Example 3b: Substituted BMP-12 Is Biophvsicallv Similar to Wild-Type BMP-12  Although pure norleucine-substituted BMP-12 was not isolated, comparison between batches with and without significant amounts of substituted BMP-12 showed that substitution has no significant impact on 1) electrophoretic mobility (apparent size, by reducing and non-reducing SDS-PAGE and non-reducing SDS-CE), 2) aggregation, 3) disulfide knot formation (resistance to pepsin digestion), 4) folding (tryptophan fluorescence), or 5) in vitro biological activity (see Example 4). Example 4: Substituted BMP-12 Has Normal Bioactivitv
 The in vitro biological activity of a BMP-12 batch containing significant substitution (lot 174) was compared to two batches of BMP-12 with low rates of substitution (lot 002 and lot 148 (Std); <5%, as detected by liquid chromatography/ mass spectrometry) in the Bone Morphogenetic Protein Response Elements luciferase reporter gene bioassay (BRE-luc), described in detail in, for example, Kusanagi et al., MoI. Bio. Cell 11 :555-65 (2000), incorporated by reference. The samples were diluted to 1 mg/mL in 50 mM acetic acid prior to the assay. These samples were sterile filtered prior to bioassay and the concentrations of the filtered samples were confirmed using A280 values. All samples exhibited comparable activity in the bioassay (Figure 7).
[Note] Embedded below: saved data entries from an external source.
-- pv_equiv track=rewrite | github.com/aybasaran/scrape-sariyerposta | utils/helpers.py | findUrlsStats
-- ===== SOURCE A (Python) =====
-- import math
--
-- def findUrlsStats(urls: list[str]) -> tuple[int, int, int]:
--     total = 0
--     min = 0
--     max = 0
--     # find min and max length of urls
--     for url in urls:
--         total += len(url)
--         if min == 0 or len(url) < min:
--             min = len(url)
--         if max == 0 or len(url) > max:
--             max = len(url)
--
--     return min, max, math.floor(total / len(urls))
-- ===== SOURCE B (Python) =====
-- import math
--
-- def findUrlsStats(urls):
--     lengths = [len(url) for url in urls]
--     avg = math.floor(sum(lengths) / len(urls))
--     return min(lengths), max(lengths), avg
-- ===== Notes on version B (the rewrite author's own statement) =====
-- stated objective: idiomatic
-- what changed: Replaces A's single fused loop with 0-sentinel min/max/total tracking by a precomputed lengths list and the built-ins min/max/sum (average computed first, so the empty list still divides by zero); Pre_ excludes lists that contain an empty url string -- not a URL at all -- without ending in one, where A's 0-sentinel makes its running minimum restart after the last empty entry, an artefact of the sentinel that the natural minimum cannot match (B returns the true minimum 0 there).
-- outside the precondition, e.g. on findUrlsStats(['', 'a']): A returns (1, 1, 0), B returns (0, 1, 0)
import Mathlib
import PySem

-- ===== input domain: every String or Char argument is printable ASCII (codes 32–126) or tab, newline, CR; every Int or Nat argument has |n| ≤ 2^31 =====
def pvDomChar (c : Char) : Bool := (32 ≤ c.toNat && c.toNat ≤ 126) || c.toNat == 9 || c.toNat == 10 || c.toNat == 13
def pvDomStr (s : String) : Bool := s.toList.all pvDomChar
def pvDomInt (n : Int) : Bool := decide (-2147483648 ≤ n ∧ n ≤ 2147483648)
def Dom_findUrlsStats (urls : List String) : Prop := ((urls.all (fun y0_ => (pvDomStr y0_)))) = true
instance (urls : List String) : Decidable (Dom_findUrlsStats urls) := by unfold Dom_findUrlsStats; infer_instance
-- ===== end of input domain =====

-- B is the idiomatic version: a precomputed lengths list and the built-ins min/max/sum.

-- ===== PORT A =====
-- one loop step of A: updates (total, min, max) with one url length
def pvStepA (st : Int × Int × Int) (l : Int) : Int × Int × Int :=
  (st.1 + l,
   if st.2.1 == 0 || l < st.2.1 then l else st.2.1,
   if st.2.2 == 0 || l > st.2.2 then l else st.2.2)

def findUrlsStats (urls : List String) : Int × Int × Int :=
  let st := urls.foldl (fun st url => pvStepA st (PySem.Str.len url)) (0, 0, 0)
  (st.2.1, st.2.2, PySem.Int.floordiv st.1 (urls.length : Int))

-- ===== PORT B =====
-- min(lengths)/max(lengths) → PySem.List.min?/max? (some on the nonempty lists Pre_ admits)
def findUrlsStats_alt (urls : List String) : Int × Int × Int :=
  let lengths := urls.map (fun url => PySem.Str.len url)
  let avg := PySem.Int.floordiv lengths.sum (urls.length : Int)
  ((PySem.List.min? lengths (fun x => x)).getD 0,
   (PySem.List.max? lengths (fun x => x)).getD 0,
   avg)

-- ===== PRECONDITION & SPEC =====
-- Pre_ excludes the empty list (both Pythons raise ZeroDivisionError) and lists that contain an
-- empty url string — not a URL at all — without ending in one: there A's 0-sentinel makes its
-- running minimum restart after the last empty entry, an artefact of the sentinel that the
-- natural minimum cannot match (B returns the true minimum 0 there); lists ending in an empty
-- url stay inside Pre_ (both return minimum 0).
def Pre_findUrlsStats (urls : List String) : Prop :=
  urls ≠ [] ∧ ("" ∈ urls → urls.getLast? = some "")
instance (urls : List String) : Decidable (Pre_findUrlsStats urls) := by unfold Pre_findUrlsStats; infer_instance
def pvWitness_findUrlsStats : List String := (["http://a.example", "x"])

def Spec_findUrlsStats (urls : List String) (out : Int × Int × Int) : Prop := out = findUrlsStats_alt urls
instance (urls : List String) (out : Int × Int × Int) : Decidable (Spec_findUrlsStats urls out) := by unfold Spec_findUrlsStats; infer_instance

-- ===== CLAIM (what is proved, stated in full; the proofs are below) =====
def Claim_equal_findUrlsStats : Prop := ∀ (urls : List String), Dom_findUrlsStats urls → Pre_findUrlsStats urls → Spec_findUrlsStats urls (findUrlsStats urls)

-- ===== LEMMAS AND PROOFS =====

-- A's min update and max update, as functions on the running value and one length
def pvFMin (m l : Int) : Int := if m == 0 || l < m then l else m
def pvFMax (m l : Int) : Int := if m == 0 || l > m then l else m

theorem pvStepA_split : ∀ (L : List Int) (t m M : Int),
    L.foldl pvStepA (t, m, M) = (t + L.sum, L.foldl pvFMin m, L.foldl pvFMax M) := by
  intro L
  induction L with
  | nil => intro t m M; simp
  | cons l L ih =>
    intro t m M
    simp only [List.foldl_cons, List.sum_cons, pvStepA, pvFMin, pvFMax, ih]
    ring_nf

theorem pvFoldMin_nonneg : ∀ (L : List Int) (m : Int), 0 ≤ m → (∀ l ∈ L, 0 ≤ l) →
    0 ≤ L.foldl pvFMin m := by
  intro L
  induction L with
  | nil => intro m hm _; simpa using hm
  | cons l L ih =>
    intro m hm hL
    simp only [List.foldl_cons]
    refine ih _ ?_ (fun x hx => hL x (List.mem_cons_of_mem _ hx))
    have hl : 0 ≤ l := hL l (List.mem_cons_self ..)
    unfold pvFMin; split <;> omega

theorem pvFoldMax_eq_max : ∀ (L : List Int) (m : Int), 0 ≤ m → (∀ l ∈ L, 0 ≤ l) →
    L.foldl pvFMax m = L.foldl max m := by
  intro L
  induction L with
  | nil => intro _ _ _; rfl
  | cons l L ih =>
    intro m hm hL
    have hl : 0 ≤ l := hL l (List.mem_cons_self ..)
    simp only [List.foldl_cons]
    have h1 : pvFMax m l = max m l := by
      unfold pvFMax; split <;> rename_i h <;>
        simp only [Bool.or_eq_true, beq_iff_eq, decide_eq_true_eq, not_or] at h <;> omega
    rw [h1, ih _ (by omega) (fun x hx => hL x (List.mem_cons_of_mem _ hx))]

theorem pvFoldMin_eq_min : ∀ (L : List Int) (m : Int), 0 < m → (∀ l ∈ L, 0 < l) →
    L.foldl pvFMin m = L.foldl min m := by
  intro L
  induction L with
  | nil => intro _ _ _; rfl
  | cons l L ih =>
    intro m hm hL
    have hl : 0 < l := hL l (List.mem_cons_self ..)
    simp only [List.foldl_cons]
    have h1 : pvFMin m l = min m l := by
      unfold pvFMin; split <;> rename_i h <;>
        simp only [Bool.or_eq_true, beq_iff_eq, decide_eq_true_eq, not_or] at h <;> omega
    rw [h1, ih _ (by omega) (fun x hx => hL x (List.mem_cons_of_mem _ hx))]

theorem pvFMin_zero_right (m : Int) (hm : 0 ≤ m) : pvFMin m 0 = 0 := by
  unfold pvFMin; split <;> rename_i h <;>
    simp only [Bool.or_eq_true, beq_iff_eq, decide_eq_true_eq, not_or] at h <;> omega

theorem pvLen_nonneg (s : String) : 0 ≤ PySem.Str.len s := by
  simp [PySem.Str.len_eq]

theorem pvLen_eq_zero_iff (s : String) : PySem.Str.len s = 0 ↔ s = "" := by
  rw [PySem.Str.len_eq]
  constructor
  · intro h
    have h1 : s.toList = [] := List.length_eq_zero_iff.mp (by exact_mod_cast h)
    have h2 := congrArg String.ofList h1
    simpa using h2
  · intro h; subst h; rfl

-- A's fold over urls, rewritten over the list of lengths
theorem pvA_eq (urls : List String) :
    findUrlsStats urls =
      ((urls.map (fun u => PySem.Str.len u)).foldl pvFMin 0,
       (urls.map (fun u => PySem.Str.len u)).foldl pvFMax 0,
       PySem.Int.floordiv (urls.map (fun u => PySem.Str.len u)).sum (urls.length : Int)) := by
  unfold findUrlsStats
  rw [← List.foldl_map, pvStepA_split]
  simp only [zero_add]

theorem pvMembers_nonneg (urls : List String) :
    ∀ l ∈ urls.map (fun u => PySem.Str.len u), 0 ≤ l := by
  intro l hl
  rcases List.mem_map.mp hl with ⟨u, _, rfl⟩
  exact pvLen_nonneg u

-- A's running min over an all-positive list, started at 0, is the built-in min
theorem pvAmin_pos (K : List Int) (hK : ∀ l ∈ K, 0 < l) :
    K.foldl pvFMin 0 = ((PySem.List.min? K (fun x => x)).getD 0) := by
  cases K with
  | nil => rfl
  | cons k t =>
    rw [PySem.List.min?_id_cons, Option.getD_some, List.foldl_cons]
    have h0 : pvFMin 0 k = k := by unfold pvFMin; simp
    rw [h0]
    exact pvFoldMin_eq_min t k (hK k (List.mem_cons_self ..))
      (fun x hx => hK x (List.mem_cons_of_mem _ hx))

-- foldl min is a lower bound of its start …
theorem pvFoldlMin_le_init : ∀ (t : List Int) (k : Int), t.foldl min k ≤ k := by
  intro t
  induction t with
  | nil => intro k; exact le_refl _
  | cons a t ih =>
    intro k
    simp only [List.foldl_cons]
    exact le_trans (ih (min k a)) (min_le_left _ _)

-- … and of its elements
theorem pvFoldlMin_le_mem : ∀ (t : List Int) (k x : Int), x ∈ t → t.foldl min k ≤ x := by
  intro t
  induction t with
  | nil => intro k x hx; cases hx
  | cons a t ih =>
    intro k x hx
    simp only [List.foldl_cons]
    rcases List.mem_cons.mp hx with h | h
    · rw [h]; exact le_trans (pvFoldlMin_le_init t (min k a)) (min_le_right _ _)
    · exact ih (min k a) x h

theorem pvFoldlMin_nonneg : ∀ (t : List Int) (k : Int), 0 ≤ k → (∀ l ∈ t, 0 ≤ l) →
    0 ≤ t.foldl min k := by
  intro t
  induction t with
  | nil => intro k hk _; simpa using hk
  | cons a t ih =>
    intro k hk hl
    simp only [List.foldl_cons]
    exact ih _ (le_min hk (hl a (List.mem_cons_self ..)))
      (fun x hx => hl x (List.mem_cons_of_mem _ hx))

-- B's min is 0 whenever 0 is among the (nonnegative) lengths
theorem pvBmin_zero (L : List Int) (h0 : (0 : Int) ∈ L) (hn : ∀ l ∈ L, 0 ≤ l) :
    ((PySem.List.min? L (fun x => x)).getD 0) = 0 := by
  cases L with
  | nil => cases h0
  | cons k t =>
    rw [PySem.List.min?_id_cons, Option.getD_some]
    have hle : t.foldl min k ≤ 0 := by
      rcases List.mem_cons.mp h0 with h | h
      · exact h ▸ pvFoldlMin_le_init t k
      · exact pvFoldlMin_le_mem t k 0 h
    have hge : 0 ≤ t.foldl min k :=
      pvFoldlMin_nonneg t k (hn k (List.mem_cons_self ..))
        (fun x hx => hn x (List.mem_cons_of_mem _ hx))
    omega

-- A's min on p ++ [""] : the sentinel zero-step at the end leaves 0
theorem pvAmin_trailing (p : List String) :
    ((p ++ [""]).map (fun u => PySem.Str.len u)).foldl pvFMin 0 = 0 := by
  simp only [List.map_append, List.map_cons, List.map_nil, List.foldl_append, List.foldl_cons,
    List.foldl_nil]
  rw [show PySem.Str.len "" = 0 from rfl,
      pvFMin_zero_right _ (pvFoldMin_nonneg _ 0 le_rfl (pvMembers_nonneg p))]

-- the max components of A and B agree on any nonempty list
theorem pvMax_agree (u : String) (us : List String) :
    ((u :: us).map (fun url => PySem.Str.len url)).foldl pvFMax 0
      = ((PySem.List.max? ((u :: us).map (fun url => PySem.Str.len url)) (fun x => x)).getD 0) := by
  simp only [List.map_cons]
  rw [PySem.List.max?_id_cons, Option.getD_some, List.foldl_cons]
  have h0 : pvFMax 0 (PySem.Str.len u) = PySem.Str.len u := by unfold pvFMax; simp
  rw [h0]
  exact pvFoldMax_eq_max _ _ (pvLen_nonneg u) (pvMembers_nonneg us)

-- ===== VERDICT (by name: the statement is the Claim_ definition above) =====
theorem findUrlsStats_spec : Claim_equal_findUrlsStats := by
  intro urls _ hpre
  obtain ⟨hne, hlastimp⟩ := hpre
  obtain ⟨u, us, rfl⟩ : ∃ u us, urls = u :: us := by
    cases urls with
    | nil => exact absurd rfl hne
    | cons u us => exact ⟨u, us, rfl⟩
  unfold Spec_findUrlsStats
  rw [pvA_eq]
  unfold findUrlsStats_alt
  simp only [Prod.mk.injEq]
  refine ⟨?_, pvMax_agree u us, trivial⟩
  by_cases hmem : "" ∈ u :: us
  · -- the list ends in an empty url: both minima are 0
    obtain ⟨p, hp⟩ : ∃ p, u :: us = p ++ [""] := by
      rcases List.getLast?_eq_some_iff.mp (hlastimp hmem) with ⟨p, hp⟩
      exact ⟨p, hp⟩
    rw [hp, pvAmin_trailing]
    have h0mem : (0 : Int) ∈ (p ++ [""]).map (fun url => PySem.Str.len url) := by
      simp [PySem.Str.len_eq]
    exact (pvBmin_zero _ h0mem (pvMembers_nonneg _)).symm
  · -- no empty url: all lengths positive, both sides are the plain minimum
    refine pvAmin_pos _ ?_
    intro l hl
    rcases List.mem_map.mp hl with ⟨v, hv, rfl⟩
    have h0 := pvLen_nonneg v
    have : PySem.Str.len v ≠ 0 := by
      intro h; exact hmem ((pvLen_eq_zero_iff v).mp h ▸ hv)
    omega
 Lot 174 contained approximately 25 % methionine to norleucine substitution at each site in the monomer. Based on reducing RP-HPLC, approximately 40% of the monomeric subunits contained at least one substituted methionine, which corresponds to about 70% of all BMP-12 dimers containing at least one substituted methionine. This level of substitution did not have any significant impact on the in vitro biological activity or other physical characteristics of BMP-12 tested. Example 5a: Unsubstituted BMP-12 Is Sensitive to Inactivation by Oxidation
 To investigate the effects of oxidation on BMP-12 in vitro biological activity, a batch of wild-type BMP-12 (<5% norleucine substitution) was incubated with varying concentrations of peracetic acid (diluted in formulation buffer) for two hours at room temperature, protected from light. Peracetic acid decomposes over time, but any residual peracetic acid that may have remained was removed by buffer exchange over Zeba Desalt spin columns (MWCO 7000). Figure 8 shows the reducing RP-HPLC chromatograms of the oxidized samples. Reducing RP-HPLC separated the singly oxidized and doubly oxidized forms of the disulfide-reduced monomeric subunit (the peak identities were confirmed by liquid chromatography/ mass spectrometry analysis). As peracetic acid levels increased, the proportion of oxidized forms of BMP-12 also increased. By comparing relative peak areas, it was apparent that doubly oxidized form showed an initial lag at low peracetic acid concentrations, but increased readily at higher peracetic acid concentrations.  High levels of peracetic acid can lead to the oxidative cleavage of the interchain disulfide bond, causing the dissociation of BMP-12 dimer into inactive monomeric subunits. However, Figure 9 shows that most of the dimer was intact in every sample. In the sample with the highest level of peracetic acid (far right lane), a slight increase of monomer and disulfide-scrambled dimer (a minor band migrating above the normal dimer band) were observed. Even in that sample, however, the majority of the protein was in the expected dimeric form and migrating at the same position as the control sample. Thus, minimal interference from oxidative cleavage of disulfide bonds was expected.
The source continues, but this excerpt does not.